Female genital cutting (FGC) has many names around the world. It is known as female genital mutilation (FGM), female circumcision, sunna, khatna, excision, and many others. Regardless of what name you use for the practice, FGC is a human rights violation and a form of gender based violence. This practice is global in scope and cuts across class, race, ethnicity, country, education level, and religion. Worldwide more than 200 million women and girls have been affected by FGC.

The World Health Organization defines FGC as all procedures that involve partial or total removal of the external female genitalia, or other injury to the female genital organs for non-medical reasons. There are four main types of FGC[1]

  • Type 1: Often referred to as clitoridectomy; this is the partial or total removal of the clitoris or in very rare cases, only the prepuce (the fold of skin surrounding the clitoris).
  • Type 2: Often referred to as excision; this is the partial or total removal of the clitoris and the labia minora, with or without excision of the labia majora
  • Type 3: Often referred to as infibulation; this is the narrowing of the vaginal opening through the creation of a covering seal. The seal is formed by cutting and repositioning the labia minora, or labia majora, sometimes through stitching, with or without removal of the clitoris (clitoridectomy).
  • Type 4: This includes all other harmful procedures to the female genitalia for non-medical purposes, e.g. pricking, piercing, incising, scraping and cauterizing the genital area.
FGC is performed for a variety of reasons across the world. The practice dates back centuries in some countries and communities. Some cultures and communities perform the procedure to mark a girl’s passage into womanhood and full membership in her community as an adult. Others do it to ensure a daughter’s marriageability, as FGC can be a physical indication and proof of her virginity because Type 3 prevents intercourse without physical preparation. Other communities perform it because they believe it is prescribed by their religion. There are cultures who do it to decrease a girl’s sexual desires and preserve family honor by ensuring their daughter is not being promiscuous. Within individual families, the decision may be based on their community’s beliefs, or they will have the procedure done to their daughters because of extreme pressure from family or friends: they could be ostracized if they do not continue the practice.
There are numerous emotional and physical consequences of the practice. Some immediate and short term impacts could be: severe pain; excessive bleeding; infections; urinary problems; shock; and death. In the long term, consequences can include: infertility; obstructed miscarriage and complications during childbirth; obstructed menstrual and urinary flow; fistulas; and pain and decreased satisfaction during intercourse.

FGC affects almost every country in the world, including the U.S. In 1996, FGC became a crime under federal law (18 U.S. Code § 116) and punishable by up to five years in prison. In 2013, there was an amendment made to the law making it illegal to transport a girl overseas with the intent to perform the procedure, which is commonly known as ‘vacation cutting’. Additionally, there are currently 26 states with their own legislation prohibiting the practice. In late 2015, the U.S. government decided to help combat FGC further and released funding through the Office of Women’s Health for organizations to address the issue in a variety ways and among different communities.

BRYCS, through USCCB/MRS, applied and was granted funding to work on this issue on a national scale, and with an emphasis on refugee communities who have traditionally practiced the procedure. This project, Community Conversations: Collective Voices for Improving the Care and Reducing the Risk of FGC, aims to decrease the likelihood that currently impacted refugee communities will continue this practice and improve the practical response of service providers who may encounter a girl or woman who has undergone FGC or is at risk, such as health and medical practitioners, educators, child and family services, and those working directly in refugee resettlement.
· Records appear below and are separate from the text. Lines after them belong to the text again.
theorem pv_scan_eq (s : List Int) (hs : s.Pairwise (· ≤ ·)) :
    (s.foldl pvStep ([], 0, 0, none)).1 = pvW s := by
  cases s with
  | nil => rfl
  | cons e s' =>
      rw [List.foldl_cons]
      have hM1 : pvM [e] = 1 := by simp [pvM]
      have h1 : pvStep ([], 0, 0, none) e
          = (pvW [e], (pvM [e] : Int), (([e] : List Int).count e : Int), some e) := by
        simp [pvStep, pvW, hM1, PySem.List.dedup_eq_ofList, PySem.Set.ofList]
      rw [h1]
      have hcons := List.pairwise_cons.mp hs
      have := pv_go s' [e] e (by simp) (by simp) (by simp) hcons.1 hcons.2
      simpa using this

-- ===== A-side: A's result is sorted(winners of pvFlat) =====

-- A's counting step (membership branch) is Counter's step (insert get+1).
theorem pv_step_count (d : PySem.Dict Int Int) (e : Int) :
    (if d.contains e = false then d.insert e 1 else d.modify e 0 (· + 1))
      = d.insert e (d.getD e 0 + 1) := by
  by_cases h : d.contains e
  · simp [h, PySem.Dict.modify]
  · have hg : d.getD e 0 = 0 := by
      simp only [PySem.Dict.getD, PySem.Dict.get?]
      have : d.items.find? (fun p => p.1 == e) = none := by
        rw [List.find?_eq_none]
        intro p hp hb
        exact h (List.any_eq_true.mpr ⟨p, hp, hb⟩)
      simp [this]
    simp [h, hg]

-- A's inverse-dict step (membership branch) is one Dict.modify.
theorem pv_step_inv (d : PySem.Dict Int (List Int)) (kv : Int × Int) :
    (if d.contains kv.2 = false then d.insert kv.2 [kv.1] else d.modify kv.2 [] (· ++ [kv.1]))
      = d.modify kv.2 [] (· ++ [kv.1]) := by
  by_cases h : d.contains kv.2
  · simp [h]
  · have hg : d.getD kv.2 [] = [] := by
      simp only [PySem.Dict.getD, PySem.Dict.get?]
      have : d.items.find? (fun p => p.1 == kv.2) = none := by
        rw [List.find?_eq_none]
        intro p hp hb
        exact h (List.any_eq_true.mpr ⟨p, hp, hb⟩)
      simp [this]
    simp [h, PySem.Dict.modify, hg]

-- max of a deduplicated Int list is max of the list.
theorem pv_max_ofList (xs : List Int) :
    PySem.List.max? (PySem.Set.ofList xs) (fun v => v) = PySem.List.max? xs (fun v => v) := by
  cases h : PySem.List.max? xs (fun v => v) with
  | none =>
      have hx : xs = [] := (PySem.List.max?_eq_none_iff _ _).mp h
      subst hx; rfl
  | some m =>
      have hm : m ∈ xs := PySem.List.max?_mem h
      have hmax : ∀ y ∈ xs, y ≤ m := PySem.List.max?_isMax h
      cases h' : PySem.List.max? (PySem.Set.ofList xs) (fun v => v) with
      | none =>
          have : PySem.Set.ofList xs = [] := (PySem.List.max?_eq_none_iff _ _).mp h'
          have : m ∈ PySem.Set.ofList xs := (PySem.Set.mem_ofList _ _).mpr hm
          simp_all
      | some m' =>
          have hm' : m' ∈ xs := (PySem.Set.mem_ofList _ _).mp (PySem.List.max?_mem h')
          have h1 : m' ≤ m := hmax _ hm'
          have h2 : m ≤ m' := PySem.List.max?_isMax h' m ((PySem.Set.mem_ofList _ _).mpr hm)
          have : m' = m := le_antisymm h1 h2
          rw [this]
To achieve these goals, BRYCS is partnering with local Catholic Charities resettlement agencies to consult with the impacted communities to better understand the scope of the practice and engage the refugee community in crafting and promoting the messaging and resources designed throughout the project. Additionally, BRYCS will develop interactive educational resources on FGC, for refugee, stakeholder and practitioner audiences, including a dual-generation handbook for mothers and daughters to talk about this subject.

BRYCS believes there are positive alternatives to this practice that communities can use to achieve their desired outcomes for their daughters’ lives and will use this project to promote and encourage these alternatives. BRYCS also believes that women and girls who have undergone the procedure deserve competent, sensitive care throughout their life course.